**TASK OBJECTIVE**
Look through the listing below and report how many lines contain "stated", as a bare number.

**EXTRACTED DATA**
+===+

-- pv_equiv track=rewrite | github.com/mab3321/pws | export/app.py | validate_single_files
-- ===== SOURCE A (Python) =====
-- def validate_single_files(filenames):
--     """Ensure single files contain both 'fty' and 'pl' in their names."""
--     required_patterns = ['fty', 'pl']
--     found_patterns = {pattern: False for pattern in required_patterns}
--
--     for name in filenames:
--         for pattern in required_patterns:
--             if pattern in name:
--                 found_patterns[pattern] = True
--
--     # Ensure all required patterns are found
--     return all(found_patterns.values())
-- ===== SOURCE B (Python) =====
-- def validate_single_files(filenames):
--     """Ensure single files contain both 'fty' and 'pl' in their names."""
--     return any('fty' in name for name in filenames) and any('pl' in name for name in filenames)
-- ===== Notes on version B (the rewrite author's own statement) =====
-- stated objective: idiomatic
-- what changed: Replaced the flag-dictionary accumulation pass with two independent short-circuiting any() membership scans combined by boolean and, maintaining no intermediate state.
import Mathlib
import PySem

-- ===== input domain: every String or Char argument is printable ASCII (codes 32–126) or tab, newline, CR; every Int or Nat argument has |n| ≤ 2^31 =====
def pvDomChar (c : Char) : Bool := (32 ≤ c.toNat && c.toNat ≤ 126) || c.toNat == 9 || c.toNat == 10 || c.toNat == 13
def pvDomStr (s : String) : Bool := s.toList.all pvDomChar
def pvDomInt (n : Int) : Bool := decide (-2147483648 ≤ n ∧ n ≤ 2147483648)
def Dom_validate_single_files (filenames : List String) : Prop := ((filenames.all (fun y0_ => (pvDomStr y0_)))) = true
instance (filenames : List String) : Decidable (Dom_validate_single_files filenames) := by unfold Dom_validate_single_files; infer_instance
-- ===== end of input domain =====

-- B replaces A's flag-dictionary pass with two independent short-circuiting membership scans (idiomatic; no speed claim).

-- ===== PORT A =====
def validate_single_files (filenames : List String) : Bool :=
  let required_patterns : List String := ["fty", "pl"]
  let found_patterns : PySem.Dict String Bool :=
    required_patterns.foldl (fun d pattern => d.insert pattern false) PySem.Dict.empty
  let found_patterns := filenames.foldl (fun d name =>
    required_patterns.foldl (fun d pattern =>
      if PySem.Str.isIn pattern name then d.insert pattern true else d) d) found_patterns
  found_patterns.values.all (fun v => v)

-- ===== PORT B =====
def validate_single_files_alt (filenames : List String) : Bool :=
  filenames.any (fun name => PySem.Str.isIn "fty" name) &&
  filenames.any (fun name => PySem.Str.isIn "pl" name)

-- ===== PRECONDITION & SPEC =====
def Spec_validate_single_files (filenames : List String) (out : Bool) : Prop := out = validate_single_files_alt filenames
instance (filenames : List String) (out : Bool) : Decidable (Spec_validate_single_files filenames out) := by unfold Spec_validate_single_files; infer_instance

-- ===== CLAIM (what is proved, stated in full; the proofs are below) =====
def Claim_equal_validate_single_files : Prop := ∀ (filenames : List String), Dom_validate_single_files filenames → Spec_validate_single_files filenames (validate_single_files filenames)

-- ===== LEMMAS AND PROOFS =====

-- One iteration of A's outer loop on the two-flag dict: the inner pattern loop
-- or-s each flag with the corresponding membership test of `name`.
theorem pv_step (name : String) (f p : Bool) :
    (["fty", "pl"] : List String).foldl (fun d pattern =>
        if PySem.Str.isIn pattern name then d.insert pattern true else d)
      (PySem.Dict.mk [("fty", f), ("pl", p)])
    = PySem.Dict.mk [("fty", f || PySem.Str.isIn "fty" name),
                     ("pl", p || PySem.Str.isIn "pl" name)] := by
  simp only [List.foldl_cons, List.foldl_nil]
  by_cases hf : PySem.Chars.isIn ['f', 't', 'y'] name.toList <;>
    by_cases hp : PySem.Chars.isIn ['p', 'l'] name.toList <;>
      simp [PySem.Str.isIn, hf, hp, PySem.Dict.insert, PySem.Dict.contains]

-- Invariant of A's fold over the filenames, started from the two-flag dict (f, p).
theorem pv_loop (fns : List String) (f p : Bool) :
    fns.foldl (fun d name =>
      (["fty", "pl"] : List String).foldl (fun d pattern =>
        if PySem.Str.isIn pattern name then d.insert pattern true else d) d)
      (PySem.Dict.mk [("fty", f), ("pl", p)])
    = PySem.Dict.mk [("fty", f || fns.any (fun name => PySem.Str.isIn "fty" name)),
                     ("pl", p || fns.any (fun name => PySem.Str.isIn "pl" name))] := by
  induction fns generalizing f p with
  | nil => simp
  | cons hd tl ih =>
    rw [List.foldl_cons, pv_step, ih]
    simp [Bool.or_assoc]

-- ===== VERDICT (by name: the statement is the Claim_ definition above) =====
theorem validate_single_files_spec : Claim_equal_validate_single_files := by
  intro filenames _
  show validate_single_files filenames = validate_single_files_alt filenames
  simp only [validate_single_files, validate_single_files_alt]
  rw [show (["fty", "pl"] : List String).foldl (fun d pattern => d.insert pattern false)
        PySem.Dict.empty = PySem.Dict.mk [("fty", false), ("pl", false)] from by decide,
      pv_loop]
  simp
-- pv_equiv track=rewrite | github.com/Moon-Gitub/demonew | migracion/productos/migrar_productos.py | extraer_filas_insert
-- ===== SOURCE A (Python) =====
-- def extraer_filas_insert(contenido):
--     """Extrae cada fila ( ... ) del INSERT, respetando strings con paréntesis."""
--     filas = []
--     i = 0
--     n = len(contenido)
--     while i < n:
--         i = contenido.find("(", i)
--         if i < 0:
--             break
--         depth = 0
--         j = i
--         in_string = False
--         escape = False
--         while j < n:
--             c = contenido[j]
--             if escape:
--                 escape = False
--                 j += 1
--                 continue
--             if c == "\\" and in_string:
--                 escape = True
--                 j += 1
--                 continue
--             if in_string:
--                 if c == "'" and (j + 1 >= n or contenido[j + 1] != "'"):
--                     in_string = False
--                 elif c == "'" and j + 1 < n and contenido[j + 1] == "'":
--                     j += 1
--                 j += 1
--                 continue
--             if c == "'":
--                 in_string = True
--                 j += 1
--                 continue
--             if c == "(":
--                 depth += 1
--                 j += 1
--                 continue
--             if c == ")":
--                 depth -= 1
--                 if depth == 0:
--                     filas.append(contenido[i + 1 : j])
--                     break
--                 j += 1
--                 continue
--             j += 1
--         i = j + 1 if j < n else n
--     return filas
-- ===== SOURCE B (Python) =====
-- def _cadena(s, j):
--     """Index just past the single-quoted string whose opening quote is at j-1.
--     Handles backslash escapes and doubled '' quotes."""
--     n = len(s)
--     while j < n:
--         c = s[j]
--         if c == "\\":
--             j += 2
--         elif c == "'":
--             if j + 1 < n and s[j + 1] == "'":
--                 j += 2
--             else:
--                 return j + 1
--         else:
--             j += 1
--     return j
--
--
-- def _grupo(s, j):
--     """Index of the ')' matching the '(' at j-1, or None if unterminated.
--     Nested groups are parsed by recursion; strings are skipped by _cadena."""
--     n = len(s)
--     while j < n:
--         c = s[j]
--         if c == "'":
--             j = _cadena(s, j + 1)
--         elif c == "(":
--             fin = _grupo(s, j + 1)
--             if fin is None:
--                 return None
--             j = fin + 1
--         elif c == ")":
--             return j
--         else:
--             j += 1
--     return None
--
--
-- def extraer_filas_insert(contenido):
--     """Extrae cada fila ( ... ) del INSERT, respetando strings con parentesis.
--     Recursive-descent parser instead of a flat depth/in_string state machine."""
--     filas = []
--     pos = contenido.find("(")
--     while pos != -1:
--         fin = _grupo(contenido, pos + 1)
--         if fin is None:
--             break
--         filas.append(contenido[pos + 1:fin])
--         pos = contenido.find("(", fin + 1)
--     return filas
-- ===== Notes on version B (the rewrite author's own statement) =====
-- stated objective: alternative
-- what changed: A is a flat state machine maintaining an integer depth and in_string/escape flags restarted via str.find; B is a recursive-descent parser: nesting is handled by recursion of _grupo on the grammar (no depth counter) and quoted strings are consumed by a dedicated scanner _cadena (no in_string/escape flags).
import Mathlib
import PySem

+===+

**OUTPUT BELOW**
3